By Leopoldo Alas Clarín

Red Ediciones

Copyright © 2015 Red Ediciones S.L.
All rights reserved.
ISBN: 978-84-9953-695-8


CHAPTER 1

Con octubre muere en Vetusta el buen tiempo. Al mediar noviembre suele lucir el Sol una semana, pero como si fuera ya otro Sol, que tiene prisa y hace sus visitas de despedida preocupado con los preparativos del viaje del invierno. Puede decirse que es una ironía de buen tiempo lo que se llama el veranillo de San Martín. Los vetustenses no se fían de aquellos halagos de luz y calor y se abrigan y buscan su manera peculiar de pasar la vida a nado durante la estación odiosa que se prolonga hasta fines de abril próximamente. Son anfibios que se preparan a vivir debajo del agua la temporada que su destino les condena a este elemento. Unos protestan todos los años haciéndose de nuevas y diciendo: «¡Pero ve usted qué tiempo!». Otros, más filósofos, se consuelan pensando que a las muchas lluvias se debe la fertilidad y hermosura del suelo. «O el cielo o el suelo, todo no puede ser.»

Ana Ozores no era de los que se resignaban. Todos los años, al oír las campanas doblar tristemente el día de los Santos, por la tarde, sentía una angustia nerviosa que encontraba pábulo en los objetos exteriores, y sobre todo en la perspectiva ideal de un invierno, de otro invierno húmedo, monótono, interminable, que empezaba con el clamor de aquellos bronces.

Aquel año la tristeza había aparecido a la hora de siempre.

Estaba Ana sola en el comedor. Sobre la mesa quedaban la cafetera de estaño, la taza y la copa en que había tomado café y anís don Víctor, que ya estaba en el Casino jugando al ajedrez. Sobre el platillo de la taza yacía medio puro apagado, cuya ceniza formaba repugnante amasijo impregnado del café frío derramado. Todo esto miraba la Regenta con pena, como si fuesen ruinas de un mundo. La insignificancia de aquellos objetos que contemplaba le partía el alma; se le figuraba que eran símbolo del universo, que era así, ceniza, frialdad, un cigarro abandonado a la mitad por el hastío del fumador. Además, pensaba en el marido incapaz de fumar un puro entero y de querer por entero a una mujer. Ella era también como aquel cigarro, una cosa que no había servido para uno y que ya no podía servir para otro.

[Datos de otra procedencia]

-- pv_equiv track=rewrite | github.com/uglyswap/devora-saas-v2 | orchestration/core/quality_gate_engine.py | _parse_check_output
-- ===== SOURCE A (Python) =====
-- from typing import Any, Dict, List, Optional, Callable, Tuple
--
-- def _parse_check_output(
--
--     check_name: str,
--     output: str
-- ) -> List[Dict[str, Any]]:
--     """Parse check output to extract issues.
--
--     Args:
--         check_name: Name of the check
--         output: Command output
--
--     Returns:
--         List of parsed issues
--     """
--     issues = []
--
--     # Simple parsing for common patterns
--     lines = output.split('\n')
--
--     for line in lines:
--         line = line.strip()
--         if not line:
--             continue
--
--         # ESLint pattern
--         if 'error' in line.lower() or 'warning' in line.lower():
--             issues.append({
--                 "type": "lint_issue",
--                 "message": line,
--                 "severity": "error" if "error" in line.lower() else "warning"
--             })
--
--         # TypeScript pattern
--         elif line.endswith('.ts') or line.endswith('.tsx'):
--             issues.append({
--                 "type": "type_error",
--                 "message": line,
--                 "severity": "error"
--             })
--
--         # Test failure pattern
--         elif 'test failed' in line.lower() or 'failed test' in line.lower():
--             issues.append({
--                 "type": "test_failure",
--                 "message": line,
--                 "severity": "error"
--             })
--
--         # Security vulnerability pattern
--         elif 'vulnerability' in line.lower() or 'cve-' in line.lower():
--             issues.append({
--                 "type": "security_issue",
--                 "message": line,
--                 "severity": "critical"
--             })
--
--     return issues
-- ===== SOURCE B (Python) =====
-- def _parse_check_output(check_name, output):
--     # Staged passes: index+strip the lines once, extract each issue category in
--     # its own pass (priority encoded by excluding higher-priority predicates),
--     # then merge the tagged issues back into line order at the end.
--     def p1(l):
--         low = l.lower()
--         return 'error' in low or 'warning' in low
--
--     def p2(l):
--         return l.endswith('.ts') or l.endswith('.tsx')
--
--     def p3(l):
--         low = l.lower()
--         return 'test failed' in low or 'failed test' in low
--
--     def p4(l):
--         low = l.lower()
--         return 'vulnerability' in low or 'cve-' in low
--
--     indexed = [(i, l) for i, l in
--                ((i, raw.strip()) for i, raw in enumerate(output.split('\n')))
--                if l]
--
--     lint = [(i, {"type": "lint_issue", "message": l,
--                  "severity": "error" if "error" in l.lower() else "warning"})
--             for i, l in indexed if p1(l)]
--     typ = [(i, {"type": "type_error", "message": l, "severity": "error"})
--            for i, l in indexed if not p1(l) and p2(l)]
--     test = [(i, {"type": "test_failure", "message": l, "severity": "error"})
--             for i, l in indexed if not p1(l) and not p2(l) and p3(l)]
--     sec = [(i, {"type": "security_issue", "message": l, "severity": "critical"})
--            for i, l in indexed if not p1(l) and not p2(l) and not p3(l) and p4(l)]
--
--     return [d for _, d in sorted(lint + typ + test + sec, key=lambda t: t[0])]
-- ===== Notes on version B (the rewrite author's own statement) =====
-- stated objective: alternative
-- what changed: Replaces A's single-pass if/elif-append loop with staged passes: lines are indexed and stripped once, each issue category is extracted in its own comprehension pass (priority encoded by excluding higher-priority predicates), and the four tagged lists are merged back into line order with a sort on the line index.
import Mathlib
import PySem
theorem runLenB_split (b : Bool) : ∀ t : List Bool, (runLenB b t).1 + (runLenB b t).2.length = t.length := by
  intro t
  induction t with
  | nil => simp [runLenB]
  | cons c rest ih => by_cases h : c == b <;> simp [runLenB, h] <;> omega

theorem idleRunsA_congr (r : List Bool) (o : Option Int) {a a' : Int} (h : a = a') :
    idleRunsA r a o = idleRunsA r a' o := by rw [h]

theorem runLenB_cons_eq (b : Bool) (t : List Bool) :
    runLenB b (b :: t) = ((runLenB b t).1 + 1, (runLenB b t).2) := by
  simp [runLenB]

theorem idleRuns_some (t : List Bool) : ∀ (i s : Int),
    idleRunsA t i (some s)
      = (s, i + ((runLenB true t).1 : Int) - 1) :: idleRunsA (runLenB true t).2 (i + ((runLenB true t).1 : Int)) none := by
  induction t with
  | nil => intro i s; simp [idleRunsA, runLenB]
  | cons c rest ih =>
      intro i s
      cases c with
      | true =>
          have red : idleRunsA (true :: rest) i (some s) = idleRunsA rest (i + 1) (some s) := by
            simp [idleRunsA]
          rw [red, ih, runLenB_cons_eq]
          have e1 : i + 1 + ((runLenB true rest).1 : Int) - 1
              = i + (((runLenB true rest).1 + 1 : Nat) : Int) - 1 := by push_cast; ring
          have e2 : i + 1 + ((runLenB true rest).1 : Int)
              = i + (((runLenB true rest).1 + 1 : Nat) : Int) := by push_cast; ring
          rw [e1, e2]
      | false =>
          simp [idleRunsA, runLenB]

theorem idleRuns_none_false (t : List Bool) : ∀ (i : Int),
    idleRunsA t i none = idleRunsA (runLenB false t).2 (i + ((runLenB false t).1 : Int)) none := by
  induction t with
  | nil => intro i; simp [runLenB]
  | cons c rest ih =>
      intro i
      cases c with
      | true => simp [runLenB]
      | false =>
          have red : idleRunsA (false :: rest) i none = idleRunsA rest (i + 1) none := by
            simp [idleRunsA]
          rw [red, ih, runLenB_cons_eq]
          exact idleRunsA_congr _ _ (by push_cast; ring)

theorem idleRuns_step (b : Bool) (t : List Bool) (i : Int) :
    idleRunsA (b :: t) i none
      = (if b then [(i, i + ((runLenB b t).1 : Int))] else [])
        ++ idleRunsA (runLenB b t).2 (i + ((runLenB b t).1 : Int) + 1) none := by
  cases b with
  | true =>
      have red : idleRunsA (true :: t) i none = idleRunsA t (i + 1) (some i) := by
        simp [idleRunsA]
      rw [red, idleRuns_some]
      rw [if_pos (rfl : true = true), List.singleton_append]
      have e1 : i + 1 + ((runLenB true t).1 : Int) - 1 = i + ((runLenB true t).1 : Int) := by ring
      rw [e1]
      have e2 : i + 1 + ((runLenB true t).1 : Int) = i + ((runLenB true t).1 : Int) + 1 := by ring
      rw [e2]
  | false =>
      have red : idleRunsA (false :: t) i none = idleRunsA t (i + 1) none := by
        simp [idleRunsA]
      rw [red, idleRuns_none_false t (i + 1)]
      have : (if false = true then [((i : Int), i + ((runLenB false t).1 : Int))] else [])
          = ([] : List (Int × Int)) := by simp
      rw [this, List.nil_append]
      exact idleRunsA_congr _ _ (by push_cast; ring)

Todas estas locuras las pensaba, sin querer, con mucha formalidad. Las campanas comenzaron a sonar con la terrible promesa de no callarse en toda la tarde ni en toda la noche. Ana se estremeció. Aquellos martillazos estaban destinados a ella; aquella maldad impune, irresponsable, mecánica del bronce repercutiendo con tenacidad irritante, sin por qué ni para qué, solo por la razón universal de molestar, creíala descargada sobre su cabeza. No eran fúnebres lamentos, las campanadas como decía Trifón Cármenes en aquellos versos del Lábaro del día, que la doncella acababa de poner sobre el regazo de su ama; no eran fúnebres lamentos, no hablaban de los muertos, sino de la tristeza de los vivos, del letargo de todo; ¡tan, tan, tan! ¡cuántos! ¡cuántos! ¡y los que faltaban! ¿qué contaban aquellos tañidos? tal vez las gotas de lluvia que iban a caer en aquel otro invierno.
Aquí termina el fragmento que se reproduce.